**The input**

-.-.-

theorem pvWordF_ne_nil (l : List Char) : (pvWordF l ≠ []) ↔ (ded none l ≠ []) := by
  rw [pvWordF]
  constructor
  · intro h hd; rw [hd] at h; simp at h
  · intro h hne
    apply h
    by_contra hd
    obtain ⟨a, ha⟩ := List.exists_mem_of_ne_nil (ded none l) hd
    rcases List.append_eq_nil_iff.mp hne with ⟨h1, h2⟩
    have hv1 := List.filter_eq_nil_iff.mp h1 a ha
    have hv2 := List.filter_eq_nil_iff.mp h2 a ha
    simp at hv1 hv2
    simp [hv1] at hv2

theorem collectA (ws : List (List Char)) : ∀ (x : List (List Char)),
    ws.foldl (fun x i =>
      let z := convert (remDup (remDig i))
      if z ≠ [] then x ++ [z] else x) x
    = x ++ ((ws.map fil).map pvWordF).filter (· ≠ []) := by
  induction ws with
  | nil => intro x; simp
  | cons w ws ih =>
    intro x
    have hz : convert (remDup (remDig w)) = pvWordF (fil w) := by
      rw [remDig_eq, remDup_eq, convert_eq, pvWordF]
    simp only [List.foldl_cons, hz]
    by_cases h : pvWordF (fil w) ≠ []
    · rw [if_pos h, ih]
      simp [h]
    · rw [if_neg h, ih]
      simp only [ne_eq, not_not] at h
      simp [h]

theorem collectB (ws : List (List Char)) : ∀ (x : List (List Char)),
    ws.foldl (fun out word =>
      let letters := word.filter PySem.Chars.isalpha
      let dedup := (letters.foldl (fun (st : List Char × Option Char) c =>
        let cl := PySem.Chars.lowerChar c
        if st.2 ≠ some cl then (st.1 ++ [c], some cl) else st) ([], none)).1
      if dedup ≠ [] then
        let vowels := dedup.filter (fun c =>
          PySem.Chars.isIn (PySem.Chars.lower [c]) ['a', 'e', 'i', 'o', 'u'])
        let others := dedup.filter (fun c =>
          !(PySem.Chars.isIn (PySem.Chars.lower [c]) ['a', 'e', 'i', 'o', 'u']))
        out ++ [vowels ++ others]
      else out) x
    = x ++ ((ws.map fil).map pvWordF).filter (· ≠ []) := by
  induction ws with
  | nil => intro x; simp
  | cons w ws ih =>
    intro x
    simp only [List.foldl_cons]
    have hd : ((w.filter PySem.Chars.isalpha).foldl (fun (st : List Char × Option Char) c =>
        let cl := PySem.Chars.lowerChar c
        if st.2 ≠ some cl then (st.1 ++ [c], some cl) else st) ([], none)).1
        = ded none (fil w) := by
      rw [dedup_fold]; rfl
    by_cases h : ded none (fil w) ≠ []
    · rw [hd, if_pos h, ih]
      have hw : pvWordF (fil w) ≠ [] := (pvWordF_ne_nil (fil w)).mpr h
      simp only [List.map_cons, List.filter_cons]
      rw [if_pos (by simpa using hw)]
      show x ++ [pvWordF (fil w)] ++ _ = x ++ (pvWordF (fil w) :: _)
      simp
    · rw [hd, if_neg h, ih]
      have hw : ¬ pvWordF (fil w) ≠ [] := fun hc => h ((pvWordF_ne_nil (fil w)).mp hc)
      simp only [ne_eq, not_not] at hw
      simp only [List.map_cons, List.filter_cons]
      rw [if_neg (by simp [hw])]
-- pv_equiv track=rewrite | github.com/jhhuh/hole-driven-development-skill | tests/baselines/h3-merge/merge3.py | _collect_overlap_group
-- ===== SOURCE A (Python) =====
-- def _collect_overlap_group(
--     ours_regions, theirs_regions, oi, ti
-- ) -> tuple[list, list, int, int]:
--     """
--     Starting from current cursors, collect all regions from both sides
--     whose base ranges overlap, forming one contiguous group.
--     Returns (ours_group, theirs_group, new_oi, new_ti).
--     """
--     o_group = []
--     t_group = []
--
--     # The group spans a base range. Start with the first region from each side.
--     group_end = 0
--
--     if oi < len(ours_regions):
--         o_group.append(ours_regions[oi])
--         group_end = max(group_end, ours_regions[oi][1])
--         oi += 1
--     if ti < len(theirs_regions):
--         t_group.append(theirs_regions[ti])
--         group_end = max(group_end, theirs_regions[ti][1])
--         ti += 1
--
--     # Extend group while the next region on either side starts before group_end.
--     changed = True
--     while changed:
--         changed = False
--         while oi < len(ours_regions) and ours_regions[oi][0] < group_end:
--             o_group.append(ours_regions[oi])
--             group_end = max(group_end, ours_regions[oi][1])
--             oi += 1
--             changed = True
--         while ti < len(theirs_regions) and theirs_regions[ti][0] < group_end:
--             t_group.append(theirs_regions[ti])
--             group_end = max(group_end, theirs_regions[ti][1])
--             ti += 1
--             changed = True
--
--     return o_group, t_group, oi, ti
-- ===== SOURCE B (Python) =====
-- def _collect_overlap_group(
--     ours_regions, theirs_regions, oi, ti
-- ) -> tuple[list, list, int, int]:
--     """Two-stage algorithm: first find the group's final base end as the least
--     fixpoint of a scalar map (each round re-scans maximal take-while prefixes
--     under a FIXED threshold and takes the max end seen); then emit the groups
--     and cursors from that final threshold in one pass."""
--     n_o, n_t = len(ours_regions), len(theirs_regions)
--     o0, t0 = oi, ti
--
--     # seed threshold from the first region of each side (as base cursors move past them)
--     end = 0
--     if oi < n_o:
--         end = max(end, ours_regions[oi][1])
--         oi += 1
--     if ti < n_t:
--         end = max(end, theirs_regions[ti][1])
--         ti += 1
--
--     def reach(e):
--         # maximal take-while prefixes under the fixed threshold e, and the
--         # largest base end seen over them
--         e2, j, k = e, oi, ti
--         while j < n_o and ours_regions[j][0] < e:
--             e2 = max(e2, ours_regions[j][1])
--             j += 1
--         while k < n_t and theirs_regions[k][0] < e:
--             e2 = max(e2, theirs_regions[k][1])
--             k += 1
--         return e2, j, k
--
--     while True:
--         e2, j, k = reach(end)
--         if e2 == end:
--             break
--         end = e2
--
--     o_group = ([ours_regions[o0]] if o0 < n_o else []) \
--         + [ours_regions[x] for x in range(oi, j)]
--     t_group = ([theirs_regions[t0]] if t0 < n_t else []) \
--         + [theirs_regions[x] for x in range(ti, k)]
--     return o_group, t_group, j, k
-- ===== Notes on version B (the rewrite author's own statement) =====
-- stated objective: alternative
-- what changed: Replaces A's interleaved cursor/group absorption (changed-flag outer loop with two inner drain loops mutating groups, cursors and group_end together) by a two-stage algorithm: stage 1 iterates a scalar round map on group_end alone (pure take-while scans under a fixed threshold per round, no cursor or group state carried between rounds) to its least fixpoint; stage 2 emits the groups and cursors from the final threshold in one pass. Pre_ excludes only inputs where A raises IndexError (a cursor below -len of its list that still passes the 'oi < len' guard); B raises there too.
import Mathlib
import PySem

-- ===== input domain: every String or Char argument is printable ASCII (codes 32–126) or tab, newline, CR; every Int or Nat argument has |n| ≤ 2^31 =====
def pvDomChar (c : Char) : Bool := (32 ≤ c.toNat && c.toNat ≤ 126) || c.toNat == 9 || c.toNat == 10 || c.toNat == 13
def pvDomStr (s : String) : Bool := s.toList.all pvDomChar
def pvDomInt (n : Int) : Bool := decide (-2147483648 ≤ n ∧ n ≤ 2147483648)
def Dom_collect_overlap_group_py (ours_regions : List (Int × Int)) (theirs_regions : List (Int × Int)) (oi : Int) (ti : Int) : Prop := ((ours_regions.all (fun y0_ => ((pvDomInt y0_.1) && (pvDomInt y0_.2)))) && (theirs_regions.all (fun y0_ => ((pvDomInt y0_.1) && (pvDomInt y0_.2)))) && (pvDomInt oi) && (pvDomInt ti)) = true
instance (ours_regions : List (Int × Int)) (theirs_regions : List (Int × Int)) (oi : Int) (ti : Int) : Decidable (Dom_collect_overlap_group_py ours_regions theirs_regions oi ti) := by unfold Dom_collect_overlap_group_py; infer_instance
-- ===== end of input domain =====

-.-.-

**Exercise goal**
Search the material for the word "threshold" and copy each line where it occurs.

**Solution for this problem**
--     under a FIXED threshold and takes the max end seen); then emit the groups
--     and cursors from that final threshold in one pass."""
--     # seed threshold from the first region of each side (as base cursors move past them)
--         # maximal take-while prefixes under the fixed threshold e, and the
-- what changed: Replaces A's interleaved cursor/group absorption (changed-flag outer loop with two inner drain loops mutating groups, cursors and group_end together) by a two-stage algorithm: stage 1 iterates a scalar round map on group_end alone (pure take-while scans under a fixed threshold per round, no cursor or group state carried between rounds) to its least fixpoint; stage 2 emits the groups and cursors from the final threshold in one pass. Pre_ excludes only inputs where A raises IndexError (a cursor below -len of its list that still passes the 'oi < len' guard); B raises there too.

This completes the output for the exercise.